* WORK TO BE COMPLETED: Output only the stretch of the listing that starts at the line containing "o = list(observed)" and ends at the line containing "alignment is built", reproduced exactly with both ends.

* EXERCISE DATA:
-- pv_equiv track=rewrite | github.com/cmalek/wyrdcraeft | tests/ocr_metrics.py | _align_characters
-- ===== SOURCE A (Python) =====
-- def _align_characters(
--     expected: str, observed: str
-- ) -> list[tuple[str | None, str | None]]:
--     expected_chars = list(expected)
--     observed_chars = list(observed)
--     rows = len(expected_chars) + 1
--     cols = len(observed_chars) + 1
--     dp = [[0 for _ in range(cols)] for _ in range(rows)]
--
--     for i in range(rows):
--         dp[i][0] = i
--     for j in range(cols):
--         dp[0][j] = j
--
--     for i in range(1, rows):
--         for j in range(1, cols):
--             cost = 0 if expected_chars[i - 1] == observed_chars[j - 1] else 1
--             dp[i][j] = min(
--                 dp[i - 1][j] + 1,
--                 dp[i][j - 1] + 1,
--                 dp[i - 1][j - 1] + cost,
--             )
--
--     alignment: list[tuple[str | None, str | None]] = []
--     i = rows - 1
--     j = cols - 1
--     while i > 0 or j > 0:
--         if i > 0 and j > 0:
--             cost = 0 if expected_chars[i - 1] == observed_chars[j - 1] else 1
--             if dp[i][j] == dp[i - 1][j - 1] + cost:
--                 alignment.append((expected_chars[i - 1], observed_chars[j - 1]))
--                 i -= 1
--                 j -= 1
--                 continue
--         if i > 0 and dp[i][j] == dp[i - 1][j] + 1:
--             alignment.append((expected_chars[i - 1], None))
--             i -= 1
--             continue
--         alignment.append((None, observed_chars[j - 1]))
--         j -= 1
--
--     alignment.reverse()
--     return alignment
-- ===== SOURCE B (Python) =====
-- def _align_characters(
--     expected: str, observed: str
-- ) -> list[tuple[str | None, str | None]]:
--     e = list(expected)
--     o = list(observed)
--     m, n = len(e), len(o)
--     # Each cell holds (cost, chain): the best alignment of the two prefixes as a
--     # shared persistent cons-chain ((pair, parent)), head = last pair.  No dp
--     # table is kept and no traceback is performed: the alignment is built
--     # during the single forward pass, keeping only the previous row.
--     prev = [(0, None)]
--     chain = None
--     for j in range(1, n + 1):
--         chain = ((None, o[j - 1]), chain)
--         prev.append((j, chain))
--     for i in range(1, m + 1):
--         cur = [(i, ((e[i - 1], None), prev[0][1]))]
--         for j in range(1, n + 1):
--             cost = 0 if e[i - 1] == o[j - 1] else 1
--             d = prev[j - 1][0] + cost
--             u = prev[j][0] + 1
--             l = cur[j - 1][0] + 1
--             if d <= u and d <= l:
--                 cell = (d, ((e[i - 1], o[j - 1]), prev[j - 1][1]))
--             elif u <= l:
--                 cell = (u, ((e[i - 1], None), prev[j][1]))
--             else:
--                 cell = (l, ((None, o[j - 1]), cur[j - 1][1]))
--             cur.append(cell)
--         prev = cur
--     out = []
--     chain = prev[n][1]
--     while chain is not None:
--         out.append(chain[0])
--         chain = chain[1]
--     out.reverse()
--     return out
-- ===== Notes on version B (the rewrite author's own statement) =====
-- stated objective: alternative
-- what changed: B eliminates the dp table and the traceback phase entirely: a single forward pass keeps only the previous row, and each cell carries (cost, alignment) where the alignment is a shared persistent cons-chain extended in O(1); the final cell already holds the answer, with A's tie-break priority (diag, then up, then left) reproduced by the <= comparisons.
import Mathlib
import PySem

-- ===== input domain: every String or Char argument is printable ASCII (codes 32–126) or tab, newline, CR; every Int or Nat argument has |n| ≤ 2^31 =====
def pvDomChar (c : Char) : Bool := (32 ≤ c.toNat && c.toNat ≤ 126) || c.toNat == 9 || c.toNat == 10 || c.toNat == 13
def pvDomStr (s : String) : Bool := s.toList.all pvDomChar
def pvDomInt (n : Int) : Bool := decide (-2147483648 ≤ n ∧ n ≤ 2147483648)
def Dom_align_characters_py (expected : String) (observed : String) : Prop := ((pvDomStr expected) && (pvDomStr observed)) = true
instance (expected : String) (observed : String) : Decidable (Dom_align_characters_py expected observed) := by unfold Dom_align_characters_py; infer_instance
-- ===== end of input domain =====

-- B drops A's dp table and traceback entirely: one forward pass keeps only the previous row,
-- each cell carrying (cost, alignment chain); the final cell already holds the alignment.

-- ===== PORT A =====
-- A fills one fresh row per i from the previous row (dp[i][0] = i is the row head,
-- dp[0][j] = j is the initial row), exactly the values A's nested loops store.
def rowA (e o : List Char) (prev : List Nat) (i0 : Nat) : List Nat :=
  (List.range o.length).foldl
    (fun cur j0 =>
      let cost : Nat := if e.getD i0 ' ' = o.getD j0 ' ' then 0 else 1
      cur ++ [min (min (prev.getD (j0 + 1) 0 + 1) (cur.getD j0 0 + 1)) (prev.getD j0 0 + cost)])
    [i0 + 1]
-- pv_equiv track=rewrite | github.com/alperaltuntas/flinspect | flinspect/parse_tree.py | _types_compatible
-- ===== SOURCE A (Python) =====
-- def _types_compatible(call_type, proc_type):
--     """Check if a call argument type (str) is compatible with a procedure parameter type (str)."""
--
--     # Unknown types are always considered compatible (conservative)
--     if call_type == "unknown" or proc_type == "unknown":
--         return True
--
--     # Exact match
--     if call_type == proc_type:
--         return True
--
--     # Numeric is compatible with integer or real
--     if call_type == "numeric" and proc_type in ("integer", "real"):
--         return True
--     if proc_type == "numeric" and call_type in ("integer", "real"):
--         return True
--
--     # Incompatible type pairs
--     incompatible_pairs = [
--         (("integer", "real", "numeric"), ("character", "logical")),
--         (("character",), ("integer", "real", "logical", "numeric")),
--         (("logical",), ("integer", "real", "character", "numeric")),
--     ]
--     for group1, group2 in incompatible_pairs:
--         if call_type in group1 and proc_type in group2:
--             return False
--         if proc_type in group1 and call_type in group2:
--             return False
--
--     # For derived types, they must match exactly (if both are known)
--     if call_type.startswith("derived:") and proc_type.startswith("derived:"):
--         return call_type == proc_type
--
--     # Default: assume compatible (conservative)
--     return True
-- ===== SOURCE B (Python) =====
-- def _kind(t):
--     """Map a basic type name to its compatibility class; None if not a basic type."""
--     if t in ("integer", "real", "numeric"):
--         return "numeric"
--     if t in ("character", "logical"):
--         return t
--     return None
--
--
-- def _types_compatible(call_type, proc_type):
--     """Check if a call argument type (str) is compatible with a procedure parameter type (str)."""
--     if call_type == "unknown" or proc_type == "unknown":
--         return True
--     if call_type == proc_type:
--         return True
--     ck = _kind(call_type)
--     pk = _kind(proc_type)
--     if ck is not None and pk is not None:
--         # Two distinct basic types are compatible iff they are in the same class
--         return ck == pk
--     # Two distinct derived types never match; anything else is conservatively compatible
--     return not (call_type.startswith("derived:") and proc_type.startswith("derived:"))
-- ===== Notes on version B (the rewrite author's own statement) =====
-- stated objective: simpler
-- what changed: B classifies each type string into a compatibility class (numeric-family, character, logical, or none) with a helper, then decides by comparing the two classes, eliminating A's numeric special cases and its loop over grouped incompatible-pair tables.
import Mathlib
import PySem

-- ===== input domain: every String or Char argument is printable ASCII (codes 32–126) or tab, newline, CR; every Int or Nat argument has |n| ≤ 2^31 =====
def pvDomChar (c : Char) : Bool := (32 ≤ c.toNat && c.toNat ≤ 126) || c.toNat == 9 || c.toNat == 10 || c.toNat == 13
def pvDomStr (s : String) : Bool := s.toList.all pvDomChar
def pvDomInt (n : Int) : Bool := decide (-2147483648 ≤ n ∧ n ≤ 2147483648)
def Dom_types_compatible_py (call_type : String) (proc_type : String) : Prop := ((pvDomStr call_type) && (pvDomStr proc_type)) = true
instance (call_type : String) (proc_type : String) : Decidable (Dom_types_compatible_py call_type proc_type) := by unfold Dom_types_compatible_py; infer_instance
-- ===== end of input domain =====

-- B maps each type to a compatibility class via a helper and compares classes, replacing A's numeric special cases and grouped-pairs loop (simpler).


-- ===== PORT A =====
-- incompatible_pairs table, as in A
def pvIncompatiblePairs : List (List String × List String) :=
  [ (["integer", "real", "numeric"], ["character", "logical"]),
    (["character"], ["integer", "real", "logical", "numeric"]),
    (["logical"], ["integer", "real", "character", "numeric"]) ]

-- the 'for group1, group2 in incompatible_pairs' loop: some false = early 'return False'
def pvPairsLoop (call_type proc_type : String) : List (List String × List String) → Option Bool
  | [] => none
  | (g1, g2) :: rest =>
    if g1.contains call_type && g2.contains proc_type then some false
    else if g1.contains proc_type && g2.contains call_type then some false
    else pvPairsLoop call_type proc_type rest

def types_compatible_py (call_type : String) (proc_type : String) : Bool :=
  if call_type == "unknown" || proc_type == "unknown" then true
  else if call_type == proc_type then true
  else if call_type == "numeric" && (proc_type == "integer" || proc_type == "real") then true
  else if proc_type == "numeric" && (call_type == "integer" || call_type == "real") then true
  else match pvPairsLoop call_type proc_type pvIncompatiblePairs with
    | some b => b
    | none =>
      if PySem.Str.startswith call_type "derived:" && PySem.Str.startswith proc_type "derived:" then
        call_type == proc_type
      else true

-- ===== PORT B =====
-- B's helper _kind: the compatibility class of a basic type name, none otherwise
def pvKind (t : String) : Option String :=
  if t == "integer" || t == "real" || t == "numeric" then some "numeric"
  else if t == "character" || t == "logical" then some t
  else none

def types_compatible_py_alt (call_type : String) (proc_type : String) : Bool :=
  if call_type == "unknown" || proc_type == "unknown" then true
  else if call_type == proc_type then true
  else match pvKind call_type, pvKind proc_type with
    | some ck, some pk => ck == pk
    | _, _ => !(PySem.Str.startswith call_type "derived:" && PySem.Str.startswith proc_type "derived:")

-- ===== PRECONDITION & SPEC =====
def Spec_types_compatible_py (call_type : String) (proc_type : String) (out : Bool) : Prop := out = types_compatible_py_alt call_type proc_type
instance (call_type : String) (proc_type : String) (out : Bool) : Decidable (Spec_types_compatible_py call_type proc_type out) := by unfold Spec_types_compatible_py; infer_instance

-- ===== CLAIM (what is proved, stated in full; the proofs are below) =====
def Claim_equal_types_compatible_py : Prop := ∀ (call_type : String) (proc_type : String), Dom_types_compatible_py call_type proc_type → Spec_types_compatible_py call_type proc_type (types_compatible_py call_type proc_type)

-- ===== LEMMAS AND PROOFS =====
-- decide on a list-prefix proposition equals List.isPrefixOf (bridges A's and B's startswith forms)
theorem pref_decide (a b : List Char) : decide (a <+: b) = a.isPrefixOf b := by
  by_cases h : a <+: b
  · simp [h, List.isPrefixOf_iff_prefix.mpr h]
  · simp [h]
    exact Bool.eq_false_iff.mpr (fun hb => h (List.isPrefixOf_iff_prefix.mp hb))

-- ===== VERDICT (by name: the statement is the Claim_ definition above) =====
theorem types_compatible_py_spec : Claim_equal_types_compatible_py := by
  intro c p _
  unfold Spec_types_compatible_py
  have hc : c = "integer" ∨ c = "real" ∨ c = "numeric" ∨ c = "character" ∨ c = "logical" ∨
      (c ≠ "integer" ∧ c ≠ "real" ∧ c ≠ "numeric" ∧ c ≠ "character" ∧ c ≠ "logical") := by
    tauto
  have hp : p = "integer" ∨ p = "real" ∨ p = "numeric" ∨ p = "character" ∨ p = "logical" ∨
      (p ≠ "integer" ∧ p ≠ "real" ∧ p ≠ "numeric" ∧ p ≠ "character" ∧ p ≠ "logical") := by
    tauto
  by_cases hcu : c = "unknown"
  · simp [types_compatible_py, types_compatible_py_alt, hcu]
  by_cases hpu : p = "unknown"
  · simp [types_compatible_py, types_compatible_py_alt, hpu]
  by_cases hcp : c = p
  · simp [types_compatible_py, types_compatible_py_alt, hcp]
  rcases hc with hc|hc|hc|hc|hc|⟨hc1,hc2,hc3,hc4,hc5⟩ <;>
    rcases hp with hp|hp|hp|hp|hp|⟨hp1,hp2,hp3,hp4,hp5⟩ <;>
    first
      | (subst_vars; decide)
      | simp_all [types_compatible_py, types_compatible_py_alt, pvPairsLoop,
          pvIncompatiblePairs, pvKind, PySem.Str.startswith, PySem.Chars.startswith] <;>
    first
      | (left; decide)
      | (right; decide)
      | simp [hcp, pref_decide]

* ANSWER TO THIS TASK:
--     o = list(observed)
--     m, n = len(e), len(o)
--     # Each cell holds (cost, chain): the best alignment of the two prefixes as a
--     # shared persistent cons-chain ((pair, parent)), head = last pair.  No dp
--     # table is kept and no traceback is performed: the alignment is built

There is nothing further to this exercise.